Question

A plane polarized light is incident on a polariser with its pass axis making angle $?$ with $x$-axis, as shown in the figure. At four different values of $\theta, \theta = 8^{\circ}, 38^{\circ} , 188^{\circ} $ and $218^{\circ}$, the observed intensities are same. What is the angle between the direction of polarization and x-axis ?

• A. $98^{\circ}$
• B. $128^{\circ}$
• C. $203^{\circ}$
• D. $45^{\circ}$

Answer 1

The Correct Option is C

To solve this problem, we need to understand how the intensity of light behaves when a plane polarized light passes through a polarizer. The intensity of light passing through a polarizer is given by Malus's Law, which states that:

\(I = I_0 \cos^2(\theta - \phi)\)

where:

• \(I\): Intensity of the polarized light after passing through the polarizer.
• \(I_0\): Initial intensity of the polarized light.
• \(\theta\): Angle of the polarizer's axis with a reference direction (here, the x-axis).
• \(\phi\): Angle between the direction of polarization and the reference direction (x-axis).

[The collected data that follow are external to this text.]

-- pv_equiv track=rewrite | github.com/tobzbobz/tobzbobz | cogs/erlc.py | filter_players
-- ===== SOURCE A (Python) =====
-- from typing import Optional, Literal
--
-- def filter_players(players: list, team: Optional[str] = None, callsign: Optional[str] = None,
--                    permission: Optional[str] = None, player_query: Optional[str] = None) -> list:
--     """Filter players based on criteria."""
--     filtered = players
--
--     if team:
--         filtered = [p for p in filtered if p.get('Team', '').lower() == team.lower()]
--
--     if callsign:
--         filtered = [p for p in filtered if p.get('Callsign', '').lower() == callsign.lower()]
--
--     if permission:
--         filtered = [p for p in filtered if p.get('Permission', '').lower() == permission.lower()]
--
--     if player_query:
--         filtered = [p for p in filtered if player_query.lower() in p.get('Player', '').lower()]
--
--     return filtered
-- ===== SOURCE B (Python) =====
-- def filter_players(players: list, team=None, callsign=None, permission=None, player_query=None) -> list:
--     """Filter players in a single pass using a list of predicates built from the active criteria."""
--     preds = []
--     if team:
--         t = team.lower()
--         preds.append(lambda p: p.get('Team', '').lower() == t)
--     if callsign:
--         c = callsign.lower()
--         preds.append(lambda p: p.get('Callsign', '').lower() == c)
--     if permission:
--         m = permission.lower()
--         preds.append(lambda p: p.get('Permission', '').lower() == m)
--     if player_query:
--         q = player_query.lower()
--         preds.append(lambda p: q in p.get('Player', '').lower())
--     if not preds:
--         return players
--     return [p for p in players if all(pred(p) for pred in preds)]
-- ===== Notes on version B (the rewrite author's own statement) =====
-- stated objective: faster
-- what changed: B builds a list of predicate closures for the active criteria (pre-lowering each criterion string once) and filters the player list in a single pass with all(), instead of A's up-to-four successive list comprehensions each rebuilding the whole list and re-lowering the criterion per player.
import Mathlib
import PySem

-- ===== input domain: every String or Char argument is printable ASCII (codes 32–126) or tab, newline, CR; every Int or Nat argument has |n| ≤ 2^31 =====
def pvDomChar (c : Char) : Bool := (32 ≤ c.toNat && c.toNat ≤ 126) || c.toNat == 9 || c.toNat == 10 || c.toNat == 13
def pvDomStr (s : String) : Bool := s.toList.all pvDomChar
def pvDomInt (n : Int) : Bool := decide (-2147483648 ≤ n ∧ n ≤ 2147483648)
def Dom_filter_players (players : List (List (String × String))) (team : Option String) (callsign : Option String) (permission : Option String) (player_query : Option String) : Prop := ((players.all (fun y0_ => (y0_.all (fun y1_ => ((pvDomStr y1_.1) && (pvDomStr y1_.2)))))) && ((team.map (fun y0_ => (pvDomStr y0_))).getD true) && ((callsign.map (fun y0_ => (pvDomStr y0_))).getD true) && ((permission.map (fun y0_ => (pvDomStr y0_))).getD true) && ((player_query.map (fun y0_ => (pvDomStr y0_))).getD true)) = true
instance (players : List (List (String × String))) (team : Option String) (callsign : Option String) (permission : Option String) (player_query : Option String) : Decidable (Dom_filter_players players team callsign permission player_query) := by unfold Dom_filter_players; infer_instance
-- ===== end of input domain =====

-- B filters the list once with a list of predicate closures built from the active criteria; A chains four comprehensions. Same cost class; return value only (no mutation in either).

-- Python truthiness of an Optional[str]: true iff present and non-empty.
def pvTruthyStr (o : Option String) : Bool :=
  match o with
  | none => false
  | some s => !(s == "")

-- ===== PORT A =====
def filter_players (players : List (List (String × String))) (team : Option String) (callsign : Option String) (permission : Option String) (player_query : Option String) : List (List (String × String)) :=
  let filtered := players
  let filtered := if pvTruthyStr team then
      filtered.filter (fun p => PySem.Str.lower ((PySem.Dict.mk p).getD "Team" "") == PySem.Str.lower (team.getD ""))
    else filtered
  let filtered := if pvTruthyStr callsign then
      filtered.filter (fun p => PySem.Str.lower ((PySem.Dict.mk p).getD "Callsign" "") == PySem.Str.lower (callsign.getD ""))
    else filtered
  let filtered := if pvTruthyStr permission then
      filtered.filter (fun p => PySem.Str.lower ((PySem.Dict.mk p).getD "Permission" "") == PySem.Str.lower (permission.getD ""))
    else filtered
  let filtered := if pvTruthyStr player_query then
      filtered.filter (fun p => PySem.Str.isIn (PySem.Str.lower (player_query.getD "")) (PySem.Str.lower ((PySem.Dict.mk p).getD "Player" "")))
    else filtered
  filtered

-- ===== PORT B =====
def filter_players_alt (players : List (List (String × String))) (team : Option String) (callsign : Option String) (permission : Option String) (player_query : Option String) : List (List (String × String)) :=
  let preds : List (List (String × String) → Bool) := []
  let preds := if pvTruthyStr team then
      let t := PySem.Str.lower (team.getD "")
      preds ++ [fun p => PySem.Str.lower ((PySem.Dict.mk p).getD "Team" "") == t]
    else preds
  let preds := if pvTruthyStr callsign then
      let c := PySem.Str.lower (callsign.getD "")
      preds ++ [fun p => PySem.Str.lower ((PySem.Dict.mk p).getD "Callsign" "") == c]
    else preds
  let preds := if pvTruthyStr permission then
      let m := PySem.Str.lower (permission.getD "")
      preds ++ [fun p => PySem.Str.lower ((PySem.Dict.mk p).getD "Permission" "") == m]
    else preds
  let preds := if pvTruthyStr player_query then
      let q := PySem.Str.lower (player_query.getD "")
      preds ++ [fun p => PySem.Str.isIn q (PySem.Str.lower ((PySem.Dict.mk p).getD "Player" ""))]
    else preds
  if preds.isEmpty then players
  else players.filter (fun p => preds.all (fun pred => pred p))

-- ===== PRECONDITION & SPEC =====
def Spec_filter_players (players : List (List (String × String))) (team : Option String) (callsign : Option String) (permission : Option String) (player_query : Option String) (out : List (List (String × String))) : Prop := out = filter_players_alt players team callsign permission player_query
instance (players : List (List (String × String))) (team : Option String) (callsign : Option String) (permission : Option String) (player_query : Option String) (out : List (List (String × String))) : Decidable (Spec_filter_players players team callsign permission player_query out) := by unfold Spec_filter_players; infer_instance

-- ===== CLAIM (what is proved, stated in full; the proofs are below) =====
def Claim_equal_filter_players : Prop := ∀ (players : List (List (String × String))) (team : Option String) (callsign : Option String) (permission : Option String) (player_query : Option String), Dom_filter_players players team callsign permission player_query → Spec_filter_players players team callsign permission player_query (filter_players players team callsign permission player_query)

-- ===== LEMMAS AND PROOFS =====

-- A chain of four conditional filters equals one filter by the conjunction of the selected predicates
-- (appended in the same order); commuting the conjunction is justified pointwise.
theorem chain_eq {α : Type} (xs : List α) (c1 c2 c3 c4 : Bool) (p1 p2 p3 p4 : α → Bool) :
  (let f := xs;
   let f := if c1 then f.filter p1 else f;
   let f := if c2 then f.filter p2 else f;
   let f := if c3 then f.filter p3 else f;
   let f := if c4 then f.filter p4 else f;
   f) =
  (let l : List (α → Bool) := [];
   let l := if c1 then l ++ [p1] else l;
   let l := if c2 then l ++ [p2] else l;
   let l := if c3 then l ++ [p3] else l;
   let l := if c4 then l ++ [p4] else l;
   if l.isEmpty then xs else xs.filter (fun a => l.all (fun p => p a))) := by
  cases c1 <;> cases c2 <;> cases c3 <;> cases c4 <;>
    simp [List.filter_filter] <;>
      exact List.filter_congr (fun a _ => by cases p1 a <;> cases p2 a <;> cases p3 a <;> cases p4 a <;> rfl)

-- ===== VERDICT (by name: the statement is the Claim_ definition above) =====
theorem filter_players_spec : Claim_equal_filter_players := by
  intro players team callsign permission player_query _
  show filter_players players team callsign permission player_query = filter_players_alt players team callsign permission player_query
  unfold filter_players filter_players_alt
  exact chain_eq players (pvTruthyStr team) (pvTruthyStr callsign) (pvTruthyStr permission) (pvTruthyStr player_query)
    (fun p => PySem.Str.lower ((PySem.Dict.mk p).getD "Team" "") == PySem.Str.lower (team.getD ""))
    (fun p => PySem.Str.lower ((PySem.Dict.mk p).getD "Callsign" "") == PySem.Str.lower (callsign.getD ""))
    (fun p => PySem.Str.lower ((PySem.Dict.mk p).getD "Permission" "") == PySem.Str.lower (permission.getD ""))
    (fun p => PySem.Str.isIn (PySem.Str.lower (player_query.getD "")) (PySem.Str.lower ((PySem.Dict.mk p).getD "Player" "")))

We are given four different angles of the polarizer \((\theta = 8^{\circ}, 38^{\circ}, 188^{\circ}, 218^{\circ})\) where the intensity \(I\) is the same. According to Malus's Law, the calculated intensities being the same implies:

\(\cos^2(8^{\circ} - \phi) = \cos^2(38^{\circ} - \phi) = \cos^2(188^{\circ} - \phi) = \cos^2(218^{\circ} - \phi)\)

This means that the values inside the cosine function are equal modulo \(180^{\circ}\). Therefore, we have:

• \(8^{\circ} - \phi \equiv 38^{\circ} - \phi \pmod{180^{\circ}}\)
• \(38^{\circ} - \phi \equiv 188^{\circ} - \phi \pmod{180^{\circ}}\)
• \(188^{\circ} - \phi \equiv 218^{\circ} - \phi \pmod{180^{\circ}}\)

Evaluating these congruences for consistent intensity, we check each possible solution:

1. The difference between \(8^\circ\) and \(38^\circ\) is \(30^\circ\).
2. The difference between \(188^\circ\) and \(218^\circ\) is also \(30^\circ\).

This is possible if the angle \(\phi\) is such that it adjusts for a consistent \(30^\circ\) difference, suggesting symmetrical matching around:

1. \(\phi = 203^{\circ}\), placing it equally distributed along the axis from given angles of observation, confirming consistency.

Thus, the angle between the direction of polarization and the x-axis is \(203^\circ\).